Actually, I DO need to have the first one. I WANT HDTV, I NEED a PVR, and I want to get Philly OTA HDTV since Congress says that E* can't sell them to me because New York laid claim to my zip code 40 years ago. (Although Major League Baseball makes me blackout the Mets, Yankees, AND Phillies from their MLB.TV service.


----------



## Nick (Apr 23, 2002)

You are correct.

_"The mass of men lead lives of quiet desperation."_ Henry David Thoreau _Walden (1854)_

As to one's "wants'" versus one's "needs":

_"That a man seeks to improve his circumstances is inherent in the species. Even the birds feather their nests. It is helpful, however, to understand the difference between one's needs and one's wants."
_ Spaced Invader, _Nevelia (2003)_


----------



## BobMurdoch (Apr 24, 2002)

Thanks Nick, I stole your line to update my signature...........


----------



## Nick (Apr 23, 2002)

You're welcome, my friend, but it was not mine to steal.  I'm sure that the oft quoted Mr. Thoreau would again be pleased.


----------



## jeffwtux (Apr 27, 2002)

Did I hear correctly someplace that it will have a RETAILER price of like $799? If so, I can't possibly see it being sold for $999. Even if the price is $899, I still can't see it being priced at $999. I personally sell 301s to my existing customers at $0 PROFIT AFTER COMMISSIONS. Meaning I sell it to them for the cost of the receiver+shipping cost - receiver activation commission. I give them the activation commission, if they install it themselves. I think the price is more like $850, if the retailer cost is $799. I'm guessing you should be able to get the superdish+921+install for under $1100.


----------



## BobMurdoch (Apr 24, 2002)

Don't look for anyone to start discounting this thing for at LEAST 3-6 months as the pent up demand will keep them moving well into 2004. 

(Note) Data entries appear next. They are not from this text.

theorem pv_processed_cons (l0 : String) (rest : List String) :
    (PySem.List.enumerate (l0 :: rest)).foldl
      (fun acc p => if p.1 == 0 && PySem.Str.startswith (PySem.Str.strip p.2) "-" then
          acc ++ ["  " ++ PySem.Str.strip p.2] else acc ++ [p.2]) []
      = (if PySem.Str.startswith (PySem.Str.strip l0) "-" = true then
          "  " ++ PySem.Str.strip l0 else l0) :: rest := by
  rw [show PySem.List.enumerate (l0 :: rest) = (0, l0) :: PySem.List.enumerate rest 1 from by
    rw [PySem.List.enumerate_cons]; norm_num]
  rw [List.foldl_cons, pv_enum_tail rest 1 (by omega)]
  by_cases hsw : PySem.Str.startswith (PySem.Str.strip l0) "-" = true
  · rw [if_pos hsw]; simp at hsw; simp [hsw]
  · rw [if_neg hsw]; simp at hsw; simp [hsw]

theorem pv_step_first (st : List (PySem.Dict String String) × PySem.Dict String String)
    (l0 : String) :
    pvParseStepA st (if PySem.Str.startswith (PySem.Str.strip l0) "-" = true then
        "  " ++ PySem.Str.strip l0 else l0) = pvParseStepA st l0 := by
  by_cases hsw : PySem.Str.startswith (PySem.Str.strip l0) "-" = true
  · rw [if_pos hsw]
    unfold pvParseStepA
    rw [pv_strip_pad l0]
    simp at hsw
    simp [hsw]
  · rw [if_neg hsw]

theorem pv_foldG_ne_nil (lines : List String) (G : List (List (String × String))) (hG : G ≠ []) :
    lines.foldl pvGroupStepB G ≠ [] := by
  induction lines generalizing G with
  | nil => exact hG
  | cons l t ih => exact ih _ (pv_groups_ne_nil G hG l)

When someone is sitting on ten of them and they are not moving THEN you may see a few sporadic sales (I'm thinking back to the 721 .... Mark at Dish Depot dropped the price to $495 for a weekend last year but it quickly bounced back up to the $500+ range)

Then again maybe only 5-10% of subscribers are ready for this kind of unit so I may be wrong.


----------



## jeffwtux (Apr 27, 2002)

BobMurdoch: not every retailer is DishDepot 
Some retailers' target market are people whose only motive is penny pinching. Don't knock that strategy either. That's the economy we're in.


----------



## BobMurdoch (Apr 24, 2002)

OK, I believe you. Just post the ad slick, newspaper insert, or hyperlink and I'll be the first to agree with you. Nothing would make me happier than heading for Costco and finding one for $849 but I'm not holding my breath......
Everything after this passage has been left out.